Required work
Where a line of the data below has the string "stated", copy that line.

Working data
-- pv_equiv track=rewrite | github.com/coyo-hm/Algorithm_Study | BAEKJOON/17144/01_251119.py | circulate
-- ===== SOURCE A (Python) =====
-- def circulate(air_r, graph, R, C):
--     prev_u, curr_u = 0, 0
--     prev_d, curr_d = 0, 0
--     for c in range(1, C):
--         curr_u = graph[air_r][c]
--         graph[air_r][c] = prev_u
--         prev_u = curr_u
--         curr_d = graph[air_r + 1][c]
--         graph[air_r + 1][c] = prev_d
--         prev_d = curr_d
--
--     for r in range(air_r - 1, -1, -1):
--         curr_u = graph[r][C - 1]
--         graph[r][C - 1] = prev_u
--         prev_u = curr_u
--
--     for r in range(air_r + 2, R):
--         curr_d = graph[r][C - 1]
--         graph[r][C - 1] = prev_d
--         prev_d = curr_d
--
--     for c in range(C - 2, -1, -1):
--         curr_u = graph[0][c]
--         graph[0][c] = prev_u
--         prev_u = curr_u
--         curr_d = graph[R - 1][c]
--         graph[R - 1][c] = prev_d
--         prev_d = curr_d
--
--     for r in range(1, air_r):
--         curr_u = graph[r][0]
--         graph[r][0] = prev_u
--         prev_u = curr_u
--
--     for r in range(R - 2, air_r + 1, -1):
--         curr_d = graph[r][0]
--         graph[r][0] = prev_d
--         prev_d = curr_d
--
--     return graph
-- ===== SOURCE B (Python) =====
-- def circulate(air_r, graph, R, C):
--     up = ([(air_r, c) for c in range(1, C)]
--           + [(r, C - 1) for r in range(air_r - 1, -1, -1)]
--           + [(0, c) for c in range(C - 2, -1, -1)]
--           + [(r, 0) for r in range(1, air_r)])
--     down = ([(air_r + 1, c) for c in range(1, C)]
--             + [(r, C - 1) for r in range(air_r + 2, R)]
--             + [(R - 1, c) for c in range(C - 2, -1, -1)]
--             + [(r, 0) for r in range(R - 2, air_r + 1, -1)])
--     # gather: the new value of every ring cell, read from the untouched grid
--     new = {}
--     for cells in (up, down):
--         if cells:
--             new[cells[0]] = 0
--         for src, dst in zip(cells, cells[1:]):
--             new[dst] = graph[src[0]][src[1]]
--     # scatter: apply all updates
--     for (r, c), v in new.items():
--         graph[r][c] = v
--     return graph
-- ===== Notes on version B (the rewrite author's own statement) =====
-- stated objective: alternative
-- what changed: Replaces A's in-place carry-shift over six interleaved loops by a gather-then-scatter scheme: B first builds a dict mapping every ring cell to its new value (its predecessor's value read from the untouched grid, 0 at the purifier outlet) and only then writes all updates. …
-- outside the precondition, e.g. on circulate(3, [[1], [2], [3], [4]], 4, 1): A returns [[2], [1], [3], [4]], B returns [[2], [1], [2], [4]]
import Mathlib
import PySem

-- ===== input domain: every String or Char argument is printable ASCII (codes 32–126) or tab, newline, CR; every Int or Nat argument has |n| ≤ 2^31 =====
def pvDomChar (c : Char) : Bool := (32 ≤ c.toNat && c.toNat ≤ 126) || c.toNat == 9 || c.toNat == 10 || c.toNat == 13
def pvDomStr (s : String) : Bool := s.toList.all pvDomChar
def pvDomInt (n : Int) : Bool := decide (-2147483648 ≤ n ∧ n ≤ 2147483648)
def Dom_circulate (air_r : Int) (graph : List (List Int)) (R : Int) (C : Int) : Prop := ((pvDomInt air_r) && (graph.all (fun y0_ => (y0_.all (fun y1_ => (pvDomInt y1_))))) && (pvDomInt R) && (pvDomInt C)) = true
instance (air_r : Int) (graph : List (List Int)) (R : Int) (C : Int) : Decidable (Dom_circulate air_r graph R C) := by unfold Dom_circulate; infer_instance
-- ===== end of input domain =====

-- B replaces A's six interleaved in-place carry-shift loops by gather-then-scatter: it first
-- records every ring cell's new value in a dict read from the untouched grid, then applies all
-- writes (alternative decomposition, same cost).
-- Both Pythons mutate `graph` in place; the equivalence proved here is about the returned value.


-- ===== PORT A =====
-- graph[r][c] (valid indices only under Pre_, hence the total pyGetD/pySetD forms)
def gC (g : List (List Int)) (r c : Int) : Int :=
  PySem.List.pyGetD (PySem.List.pyGetD g r []) c 0

-- graph[r][c] = v
def sC (g : List (List Int)) (r c : Int) (v : Int) : List (List Int) :=
  PySem.List.pySetD g r (PySem.List.pySetD (PySem.List.pyGetD g r []) c v)

def circulate (air_r : Int) (graph : List (List Int)) (R : Int) (C : Int) : List (List Int) :=
  -- for c in range(1, C): two carried swaps (rows air_r and air_r+1)
  let st1 := (PySem.List.pyRange 1 C 1).foldl
    (fun (st : List (List Int) × Int × Int) c =>
      let cu := gC st.1 air_r c
      let g1 := sC st.1 air_r c st.2.1
      let cd := gC g1 (air_r + 1) c
      let g2 := sC g1 (air_r + 1) c st.2.2
      (g2, cu, cd)) (graph, 0, 0)
  -- for r in range(air_r-1, -1, -1)
  let st2 := (PySem.List.pyRange (air_r - 1) (-1) (-1)).foldl
    (fun (st : List (List Int) × Int) r =>
      (sC st.1 r (C - 1) st.2, gC st.1 r (C - 1))) (st1.1, st1.2.1)
  -- for r in range(air_r+2, R)
  let st3 := (PySem.List.pyRange (air_r + 2) R 1).foldl
    (fun (st : List (List Int) × Int) r =>
      (sC st.1 r (C - 1) st.2, gC st.1 r (C - 1))) (st2.1, st1.2.2)
  -- for c in range(C-2, -1, -1): two carried swaps (rows 0 and R-1)
  let st4 := (PySem.List.pyRange (C - 2) (-1) (-1)).foldl
    (fun (st : List (List Int) × Int × Int) c =>
      let cu := gC st.1 0 c
      let g1 := sC st.1 0 c st.2.1
      let cd := gC g1 (R - 1) c
      let g2 := sC g1 (R - 1) c st.2.2
      (g2, cu, cd)) (st3.1, st2.2, st3.2)
  -- for r in range(1, air_r)
  let st5 := (PySem.List.pyRange 1 air_r 1).foldl
    (fun (st : List (List Int) × Int) r =>
      (sC st.1 r 0 st.2, gC st.1 r 0)) (st4.1, st4.2.1)
  -- for r in range(R-2, air_r+1, -1)
  let st6 := (PySem.List.pyRange (R - 2) (air_r + 1) (-1)).foldl
    (fun (st : List (List Int) × Int) r =>
      (sC st.1 r 0 st.2, gC st.1 r 0)) (st5.1, st4.2.2)
  st6.1

-- ===== PORT B =====
def upPath (air_r : Int) (_R : Int) (C : Int) : List (Int × Int) :=
  (PySem.List.pyRange 1 C 1).map (fun c => (air_r, c))
  ++ (PySem.List.pyRange (air_r - 1) (-1) (-1)).map (fun r => (r, C - 1))
  ++ (PySem.List.pyRange (C - 2) (-1) (-1)).map (fun c => ((0 : Int), c))
  ++ (PySem.List.pyRange 1 air_r 1).map (fun r => (r, (0 : Int)))

def downPath (air_r : Int) (R : Int) (C : Int) : List (Int × Int) :=
  (PySem.List.pyRange 1 C 1).map (fun c => (air_r + 1, c))
  ++ (PySem.List.pyRange (air_r + 2) R 1).map (fun r => (r, C - 1))
  ++ (PySem.List.pyRange (C - 2) (-1) (-1)).map (fun c => (R - 1, c))
  ++ (PySem.List.pyRange (R - 2) (air_r + 1) (-1)).map (fun r => (r, (0 : Int)))

-- gather phase for one ring: 'if cells: new[cells[0]] = 0' then
-- 'for src, dst in zip(cells, cells[1:]): new[dst] = graph[src[0]][src[1]]'
def ringPairs (g : List (List Int)) (d : PySem.Dict (Int × Int) Int)
    (cells : List (Int × Int)) : PySem.Dict (Int × Int) Int :=
  let d1 := match cells with | [] => d | h :: _ => d.insert h 0
  (cells.zip cells.tail).foldl (fun d sd => d.insert sd.2 (gC g sd.1.1 sd.1.2)) d1

def circulate_alt (air_r : Int) (graph : List (List Int)) (R : Int) (C : Int) : List (List Int) :=
  let up := upPath air_r R C
  let down := downPath air_r R C
  let d := ringPairs graph (ringPairs graph PySem.Dict.empty up) down
  -- scatter phase: 'for (r, c), v in new.items(): graph[r][c] = v'
  d.items.foldl (fun g pv => sC g pv.1.1 pv.1.2 pv.2) graph

-- ===== PRECONDITION & SPEC =====
-- Pre_ excludes inputs where A raises (an index out of range), the degenerate shapes where a
-- ring path revisits a cell (purifier row at the border with C ≥ 3, or a C = 1 chain that folds
-- back), on which A's sequential double shift of the same cells is an implementation artefact,
-- and shapes whose accesses only succeed through Python negative-index wraparound.
def Pre_circulate (air_r : Int) (graph : List (List Int)) (R : Int) (C : Int) : Prop :=
  (2 ≤ C ∧ 0 ≤ air_r ∧ air_r + 2 ≤ R ∧ R ≤ (graph.length : Int) ∧
     (∀ row ∈ graph.take R.toNat, C ≤ (row.length : Int)) ∧
     (1 ≤ air_r ∨ C = 2) ∧ (air_r + 3 ≤ R ∨ C = 2)) ∨
  (C = 1 ∧ 0 ≤ air_r ∧ air_r ≤ 1 ∧ R ≤ air_r + 3 ∧ air_r ≤ (graph.length : Int) ∧
     (∀ row ∈ graph.take air_r.toNat, 1 ≤ (row.length : Int)) ∧
     (R ≤ air_r + 2 ∨ (R ≤ (graph.length : Int) ∧
        ∀ row ∈ (graph.take R.toNat).drop (air_r + 2).toNat, 1 ≤ (row.length : Int)))) ∨
  (C ≤ 1 ∧ air_r ≤ 0 ∧ R ≤ air_r + 2)

instance (air_r : Int) (graph : List (List Int)) (R : Int) (C : Int) : Decidable (Pre_circulate air_r graph R C) := by unfold Pre_circulate; infer_instance

def pvWitness_circulate : Int × List (List Int) × Int × Int :=
  (1, [[1, 2], [3, 4], [5, 6], [7, 8]], 4, 2)

def Spec_circulate (air_r : Int) (graph : List (List Int)) (R : Int) (C : Int) (out : List (List Int)) : Prop := out = circulate_alt air_r graph R C
instance (air_r : Int) (graph : List (List Int)) (R : Int) (C : Int) (out : List (List Int)) : Decidable (Spec_circulate air_r graph R C out) := by unfold Spec_circulate; infer_instance

-- ===== CLAIM (what is proved, stated in full; the proofs are below) =====
def Claim_equal_circulate : Prop := ∀ (air_r : Int) (graph : List (List Int)) (R : Int) (C : Int), Dom_circulate air_r graph R C → Pre_circulate air_r graph R C → Spec_circulate air_r graph R C (circulate air_r graph R C)

-- ===== LEMMAS AND PROOFS =====

-- Nat-indexed cell operations (what gC/sC compute on nonnegative indices)
def gN (g : List (List Int)) (p : Nat × Nat) : Int := (g.getD p.1 []).getD p.2 0

def sN (g : List (List Int)) (p : Nat × Nat) (v : Int) : List (List Int) :=
  g.set p.1 ((g.getD p.1 []).set p.2 v)

def cstepN (st : List (List Int) × Int) (p : Nat × Nat) : List (List Int) × Int :=
  (sN st.1 p st.2, gN st.1 p)

def cfoldN (st : List (List Int) × Int) (path : List (Nat × Nat)) : List (List Int) × Int :=
  path.foldl cstepN st

theorem getD_set_ne {α : Type} (l : List α) (i j : Nat) (a d : α) (h : i ≠ j) :
    (l.set i a).getD j d = l.getD j d := by
  simp [List.getD_eq_getElem?_getD, List.getElem?_set_ne h]

theorem getD_set_self {α : Type} (l : List α) (i : Nat) (a d : α) (h : i < l.length) :
    (l.set i a).getD i d = a := by
  simp [List.getD_eq_getElem?_getD, h]

theorem gN_sN_ne (g : List (List Int)) (v : Int) {p q : Nat × Nat} (h : p ≠ q) :
    gN (sN g p v) q = gN g q := by
  rcases p with ⟨pr, pc⟩; rcases q with ⟨qr, qc⟩
  simp only [gN, sN]
  by_cases hr : pr = qr
  · subst hr
    have hc : pc ≠ qc := by simpa using h
    by_cases hl : pr < g.length
    · rw [getD_set_self _ _ _ _ hl, getD_set_ne _ _ _ _ _ hc]
    · rw [List.set_eq_of_length_le (not_lt.1 hl)]
  · rw [getD_set_ne _ _ _ _ _ hr]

Response area
-- stated objective: alternative
-- ===== CLAIM (what is proved, stated in full; the proofs are below) =====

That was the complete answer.